## AIM OF THE TASK
Hunt through the lines below for the string "adjacent" and copy each one that has it.

## SUPPLIED RECORDS
-- pv_equiv track=rewrite | github.com/Ayushk4/AllenNLP_Hacks | app/add_links.py | format_string_with_links
-- ===== SOURCE A (Python) =====
-- def format_string_with_links(orig_text, links):
--     if len(links) == 0:
--         return orig_text
--     txt = orig_text[:links[0][1]]
--     for i,link in enumerate(links):
--         txt += '<a href="' + link[0] + '">' + orig_text[link[1]:link[2]] + "</a>"
--         if i != len(links) - 1:
--             txt += orig_text[link[2]:links[i+1][1]]
--     txt += orig_text[links[-1][2]:]
--
--     return txt
-- ===== SOURCE B (Python) =====
-- def format_string_with_links(orig_text, links):
--     bounds = [0] + [b for link in links for b in (link[1], link[2])] + [len(orig_text)]
--     segs = [orig_text[a:b] for a, b in zip(bounds, bounds[1:])]
--     for i, link in enumerate(links):
--         segs[2*i + 1] = '<a href="' + link[0] + '">' + segs[2*i + 1] + '</a>'
--     return ''.join(segs)
-- ===== Notes on version B (the rewrite author's own statement) =====
-- stated objective: alternative
-- what changed: Instead of A's single accumulating pass with prefix slice, enumerate-lookahead to links[i+1] and last-element suffix, B works in stages over a materialised segment list: it builds the flat boundary list [0, s0, e0, s1, e1, ..., len], slices the text into the 2k+1 consecutive segments by zipping adjacent boundaries, overwrites each odd-position segment with its anchor-wrapped form by index assignment, and joins the list once.
import Mathlib
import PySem

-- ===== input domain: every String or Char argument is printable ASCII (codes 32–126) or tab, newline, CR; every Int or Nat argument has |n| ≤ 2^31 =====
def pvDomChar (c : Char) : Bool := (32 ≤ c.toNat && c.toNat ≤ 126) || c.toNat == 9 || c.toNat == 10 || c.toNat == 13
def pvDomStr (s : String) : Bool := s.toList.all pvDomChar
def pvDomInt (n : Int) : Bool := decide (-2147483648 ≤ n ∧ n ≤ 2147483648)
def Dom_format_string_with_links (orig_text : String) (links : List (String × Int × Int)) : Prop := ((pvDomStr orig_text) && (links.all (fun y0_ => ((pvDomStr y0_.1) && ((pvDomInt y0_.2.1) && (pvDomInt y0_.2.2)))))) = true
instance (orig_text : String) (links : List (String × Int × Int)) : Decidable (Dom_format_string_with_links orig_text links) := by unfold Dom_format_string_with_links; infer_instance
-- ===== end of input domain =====

-- B replaces A's accumulating pass (prefix slice, enumerate with lookahead, suffix) by staged passes
-- over a materialised segment list: boundary list, slice into 2k+1 segments, wrap odd segments in
-- place, join once; same output (alternative decomposition, not claimed faster).

-- ===== PORT A =====
-- literal port of A: early return on empty links, prefix orig[:links[0][1]],
-- loop over enumerate(links) with lookahead links[i+1] (in range whenever read, so getD is exact), suffix orig[links[-1][2]:]
def format_string_with_links (orig_text : String) (links : List (String × Int × Int)) : String :=
  let o := orig_text.toList
  if links.length = 0 then orig_text
  else
    let txt := PySem.Chars.slice o none (some (PySem.List.pyGetD links 0 ("", 0, 0)).2.1)
    let txt := (PySem.List.enumerate links).foldl (fun txt p =>
      let i := p.1
      let link := p.2
      let txt := txt ++ "<a href=\"".toList ++ link.1.toList ++ "\">".toList
        ++ PySem.Chars.slice o (some link.2.1) (some link.2.2) ++ "</a>".toList
      if i ≠ (links.length : Int) - 1 then
        txt ++ PySem.Chars.slice o (some link.2.2) (some (PySem.List.pyGetD links (i + 1) ("", 0, 0)).2.1)
      else txt) txt
    String.ofList (txt ++ PySem.Chars.slice o (some (PySem.List.pyGetD links (-1) ("", 0, 0)).2.2) none)

-- ===== PORT B =====
-- literal port of B (Source B): boundary list [0, s0, e0, …, len], segments by zipping adjacent
-- boundaries (bounds[1:] is the tail), in-place wrap of each odd-position segment (the index
-- 2*i+1 is nonnegative and in range, so set/getD are exact for Python's segs[2*i+1]), then join
def format_string_with_links_alt (orig_text : String) (links : List (String × Int × Int)) : String :=
  let o := orig_text.toList
  let bounds : List Int := [0] ++ (links.flatMap fun link => [link.2.1, link.2.2]) ++ [(o.length : Int)]
  let segs : List (List Char) :=
    (bounds.zip (PySem.List.slice bounds (some 1) none)).map
      (fun p => PySem.Chars.slice o (some p.1) (some p.2))
  let segs := (PySem.List.enumerate links).foldl (fun segs p =>
    segs.set (2 * p.1 + 1).toNat
      ("<a href=\"".toList ++ p.2.1.toList ++ "\">".toList
        ++ segs.getD (2 * p.1 + 1).toNat [] ++ "</a>".toList)) segs
  String.ofList segs.flatten

-- ===== PRECONDITION & SPEC =====
def Spec_format_string_with_links (orig_text : String) (links : List (String × Int × Int)) (out : String) : Prop := out = format_string_with_links_alt orig_text links
instance (orig_text : String) (links : List (String × Int × Int)) (out : String) : Decidable (Spec_format_string_with_links orig_text links out) := by unfold Spec_format_string_with_links; infer_instance

-- ===== CLAIM (what is proved, stated in full; the proofs are below) =====
def Claim_equal_format_string_with_links : Prop := ∀ (orig_text : String) (links : List (String × Int × Int)), Dom_format_string_with_links orig_text links → Spec_format_string_with_links orig_text links (format_string_with_links orig_text links)

-- ===== LEMMAS AND PROOFS =====

-- the anchor text '<a href="url">seg</a>'
def pvWrapStr (url : String) (seg : List Char) : List Char :=
  "<a href=\"".toList ++ url.toList ++ "\">".toList ++ seg ++ "</a>".toList

-- a slice stopping at len(o) is the open-ended slice
theorem pvSlice_len (o : List Char) (a : Int) :
    PySem.List.slice o (some a) (some (o.length : Int)) = PySem.List.slice o (some a) none := by
  simp [PySem.List.slice, PySem.List.clampIdx]
  split_ifs <;> omega

-- normal form of the output from link l onward
def pvTail (o : List Char) : (String × Int × Int) → List (String × Int × Int) → List Char
  | l, [] => pvWrapStr l.1 (PySem.Chars.slice o (some l.2.1) (some l.2.2))
      ++ PySem.Chars.slice o (some l.2.2) none
  | l, l' :: ls => pvWrapStr l.1 (PySem.Chars.slice o (some l.2.1) (some l.2.2))
      ++ PySem.Chars.slice o (some l.2.2) (some l'.2.1) ++ pvTail o l' ls

-- the raw (unwrapped) segment list from link l onward: mid, gap, mid, gap, …, final
def pvRawTail (o : List Char) : (String × Int × Int) → List (String × Int × Int) → List (List Char)
  | l, [] => [PySem.Chars.slice o (some l.2.1) (some l.2.2),
      PySem.Chars.slice o (some l.2.2) (some (o.length : Int))]
  | l, l' :: ls => PySem.Chars.slice o (some l.2.1) (some l.2.2)
      :: PySem.Chars.slice o (some l.2.2) (some l'.2.1) :: pvRawTail o l' ls

-- what B's wrapping loop does to the segment list after the first gap
def pvWrapSegs : List (String × Int × Int) → List (List Char) → List (List Char)
  | [], segs => segs
  | _ :: _, [] => []
  | l :: _, [m] => [pvWrapStr l.1 m]
  | l :: ls, m :: g :: rest => pvWrapStr l.1 m :: g :: pvWrapSegs ls rest

theorem pvA_loop (o : List Char) (ls : List (String × Int × Int)) :
    ∀ (pre : List (String × Int × Int)) (l : String × Int × Int) (txt : List Char),
    (((PySem.List.enumerate (l :: ls) (pre.length : Int)).foldl (fun txt p =>
      let i := p.1
      let link := p.2
      let txt := txt ++ "<a href=\"".toList ++ link.1.toList ++ "\">".toList
        ++ PySem.Chars.slice o (some link.2.1) (some link.2.2) ++ "</a>".toList
      if i ≠ (((pre ++ l :: ls).length : Nat) : Int) - 1 then
        txt ++ PySem.Chars.slice o (some link.2.2)
          (some (PySem.List.pyGetD (pre ++ l :: ls) (i + 1) ("", 0, 0)).2.1)
      else txt) txt)
      ++ PySem.Chars.slice o (some (PySem.List.pyGetD (pre ++ l :: ls) (-1) ("", 0, 0)).2.2) none)
    = txt ++ pvTail o l ls := by
  induction ls with
  | nil =>
    intro pre l txt
    rw [PySem.List.enumerate_cons, PySem.List.enumerate_nil]
    have hlast : PySem.List.pyGetD (pre ++ [l]) (-1) ("", 0, 0) = l :=
      PySem.List.pyGetD_neg_one_append_singleton pre l ("", 0, 0)
    have hcond : ¬ ((pre.length : Int) ≠ (((pre ++ [l]).length : Nat) : Int) - 1) := by
      simp
    simp only [List.foldl_cons, List.foldl_nil, if_neg hcond, hlast, pvTail, pvWrapStr,
      List.append_assoc]
  | cons l' ls ih =>
    intro pre l txt
    rw [PySem.List.enumerate_cons]
    have hcond : (pre.length : Int) ≠ (((pre ++ l :: l' :: ls).length : Nat) : Int) - 1 := by
      simp; omega
    have hget : PySem.List.pyGetD (pre ++ l :: l' :: ls) ((pre.length : Int) + 1) ("", 0, 0) = l' := by
      have : (pre.length : Int) + 1 = (((pre ++ [l]).length : Nat) : Int) := by simp
      rw [this, PySem.List.pyGetD_natCast]
      have : pre ++ l :: l' :: ls = (pre ++ [l]) ++ l' :: ls := by simp
      rw [this]
      simp [List.getD]
    simp only [List.foldl_cons, if_pos hcond, hget]
    have hre : pre ++ l :: l' :: ls = (pre ++ [l]) ++ l' :: ls := by simp
    have hlen : ((pre.length : Int) + 1) = (((pre ++ [l]).length : Nat) : Int) := by simp
    calc _ = (((PySem.List.enumerate (l' :: ls) (((pre ++ [l]).length : Nat) : Int)).foldl (fun txt p =>
            let i := p.1
            let link := p.2
            let txt := txt ++ "<a href=\"".toList ++ link.1.toList ++ "\">".toList
              ++ PySem.Chars.slice o (some link.2.1) (some link.2.2) ++ "</a>".toList
            if i ≠ ((((pre ++ [l]) ++ l' :: ls).length : Nat) : Int) - 1 then
              txt ++ PySem.Chars.slice o (some link.2.2)
                (some (PySem.List.pyGetD ((pre ++ [l]) ++ l' :: ls) (i + 1) ("", 0, 0)).2.1)
            else txt)
            (txt ++ "<a href=\"".toList ++ l.1.toList ++ "\">".toList
              ++ PySem.Chars.slice o (some l.2.1) (some l.2.2) ++ "</a>".toList
              ++ PySem.Chars.slice o (some l.2.2) (some l'.2.1)))
          ++ PySem.Chars.slice o (some (PySem.List.pyGetD ((pre ++ [l]) ++ l' :: ls) (-1) ("", 0, 0)).2.2) none) := by
            rw [hlen, ← hre]
      _ = txt ++ pvTail o l (l' :: ls) := by
            rw [ih (pre ++ [l]) l' (txt ++ "<a href=\"".toList ++ l.1.toList ++ "\">".toList
              ++ PySem.Chars.slice o (some l.2.1) (some l.2.2) ++ "</a>".toList
              ++ PySem.Chars.slice o (some l.2.2) (some l'.2.1))]
            simp [pvTail, pvWrapStr]

-- the zipped boundary slices are exactly the raw segment list
theorem pvB_segs (o : List Char) (ls : List (String × Int × Int)) :
    ∀ (p : Int),
    (((p :: ((ls.flatMap fun link => [link.2.1, link.2.2]) ++ [(o.length : Int)])).zip
        ((ls.flatMap fun link => [link.2.1, link.2.2]) ++ [(o.length : Int)])).map
      (fun q => PySem.Chars.slice o (some q.1) (some q.2)))
    = (match ls with
       | [] => [PySem.Chars.slice o (some p) (some (o.length : Int))]
       | l :: ls' => PySem.Chars.slice o (some p) (some l.2.1) :: pvRawTail o l ls') := by
  induction ls with
  | nil => intro p; simp
  | cons l ls ih =>
    intro p
    cases ls with
    | nil => simp [pvRawTail]
    | cons l' ls' =>
      have := ih l.2.2
      simp only [List.flatMap_cons, List.nil_append, List.cons_append,
        List.zip_cons_cons, List.map_cons] at this ⊢
      rw [this]
      simp [pvRawTail]

-- B's wrapping loop, generalised: with 2*k+1 segments already before it, the enumerate-from-k
-- fold wraps the odd positions of the remainder
theorem pvB_wrap (ls : List (String × Int × Int)) :
    ∀ (k : Nat) (pre rest : List (List Char)), pre.length = 2 * k + 1 →
      2 * ls.length ≤ rest.length + 1 →
    ((PySem.List.enumerate ls (k : Int)).foldl (fun segs p =>
      segs.set (2 * p.1 + 1).toNat
        ("<a href=\"".toList ++ p.2.1.toList ++ "\">".toList
          ++ segs.getD (2 * p.1 + 1).toNat [] ++ "</a>".toList)) (pre ++ rest))
    = pre ++ pvWrapSegs ls rest := by
  induction ls with
  | nil => intro k pre rest hpre hrest; rw [PySem.List.enumerate_nil]; rfl
  | cons l ls ih =>
    intro k pre rest hpre hrest
    cases rest with
    | nil => simp at hrest; omega
    | cons m rest2 =>
      rw [PySem.List.enumerate_cons, List.foldl_cons]
      have hidx : ((2 * (k : Int) + 1)).toNat = pre.length := by omega
      have hget : (pre ++ m :: rest2).getD pre.length [] = m := by
        simp [List.getD]
      have hset : (pre ++ m :: rest2).set pre.length
          ("<a href=\"".toList ++ l.1.toList ++ "\">".toList ++ m ++ "</a>".toList)
          = pre ++ ("<a href=\"".toList ++ l.1.toList ++ "\">".toList ++ m ++ "</a>".toList) :: rest2 := by
        rw [List.set_append_right _ _ (le_refl pre.length)]
        simp
      simp only [hidx, hget, hset]
      cases rest2 with
      | nil =>
        cases ls with
        | nil =>
          rw [PySem.List.enumerate_nil]
          simp [pvWrapSegs, pvWrapStr]
        | cons a b => simp at hrest
      | cons g rest3 =>
        have hcast : (k : Int) + 1 = ((k + 1 : Nat) : Int) := by push_cast; ring
        have hre : pre ++ ("<a href=\"".toList ++ l.1.toList ++ "\">".toList ++ m ++ "</a>".toList) :: g :: rest3
            = (pre ++ [("<a href=\"".toList ++ l.1.toList ++ "\">".toList ++ m ++ "</a>".toList), g]) ++ rest3 := by
          simp
        rw [hcast, hre, ih (k + 1)
          (pre ++ [("<a href=\"".toList ++ l.1.toList ++ "\">".toList ++ m ++ "</a>".toList), g]) rest3
          (by simp [hpre]; omega) (by simp at hrest ⊢; omega)]
        simp [pvWrapSegs, pvWrapStr]

theorem pvRawTail_length (o : List Char) (ls : List (String × Int × Int)) :
    ∀ (l : String × Int × Int), (pvRawTail o l ls).length = 2 * ls.length + 2 := by
  induction ls with
  | nil => intro l; simp [pvRawTail]
  | cons l' ls ih => intro l; simp [pvRawTail, ih l']; omega

-- flattening the wrapped raw segments gives the normal form
theorem pvB_flatten (o : List Char) (ls : List (String × Int × Int)) :
    ∀ (l : String × Int × Int), (pvWrapSegs (l :: ls) (pvRawTail o l ls)).flatten = pvTail o l ls := by
  induction ls with
  | nil =>
    intro l
    simp [pvRawTail, pvWrapSegs, pvTail, pvSlice_len]
  | cons l' ls ih =>
    intro l
    simp [pvRawTail, pvWrapSegs, pvTail, ih l']

-- ===== VERDICT (by name: the statement is the Claim_ definition above) =====
theorem format_string_with_links_spec : Claim_equal_format_string_with_links := by
  intro orig_text links _
  unfold Spec_format_string_with_links format_string_with_links format_string_with_links_alt
  simp only [PySem.List.slice_from_one]
  cases links with
  | nil =>
    rw [PySem.List.enumerate_nil]
    simp
    rw [List.take_of_length_le (by simp)]
    simp
  | cons l ls =>
    simp only [List.length_cons, Nat.succ_ne_zero, reduceIte]
    have hsegs := pvB_segs orig_text.toList ls l.2.2
    have hsegs0 := pvB_segs orig_text.toList (l :: ls) (0 : Int)
    simp only [List.cons_append, List.nil_append, List.tail_cons] at hsegs0 ⊢
    rw [hsegs0]
    have hwrap := pvB_wrap (l :: ls) 0
      [PySem.Chars.slice orig_text.toList (some 0) (some l.2.1)]
      (pvRawTail orig_text.toList l ls) (by simp) (by simp [pvRawTail_length]; omega)
    simp only [Nat.cast_zero, List.singleton_append] at hwrap
    rw [hwrap]
    simp only [List.flatten_cons, pvB_flatten]
    have h0 : PySem.List.pyGetD (l :: ls) 0 ("", 0, 0) = l := PySem.List.pyGetD_zero_cons l ls _
    have hA := pvA_loop orig_text.toList ls [] l
      (PySem.Chars.slice orig_text.toList none (some (PySem.List.pyGetD (l :: ls) 0 ("", 0, 0)).2.1))
    simp only [List.nil_append, List.length_cons] at hA
    refine (congrArg String.ofList hA).trans ?_
    rw [h0]
    simp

## OUTPUT OF THE EXERCISE
-- what changed: Instead of A's single accumulating pass with prefix slice, enumerate-lookahead to links[i+1] and last-element suffix, B works in stages over a materialised segment list: it builds the flat boundary list [0, s0, e0, s1, e1, ..., len], slices the text into the 2k+1 consecutive segments by zipping adjacent boundaries, overwrites each odd-position segment with its anchor-wrapped form by index assignment, and joins the list once.
-- literal port of B (Source B): boundary list [0, s0, e0, …, len], segments by zipping adjacent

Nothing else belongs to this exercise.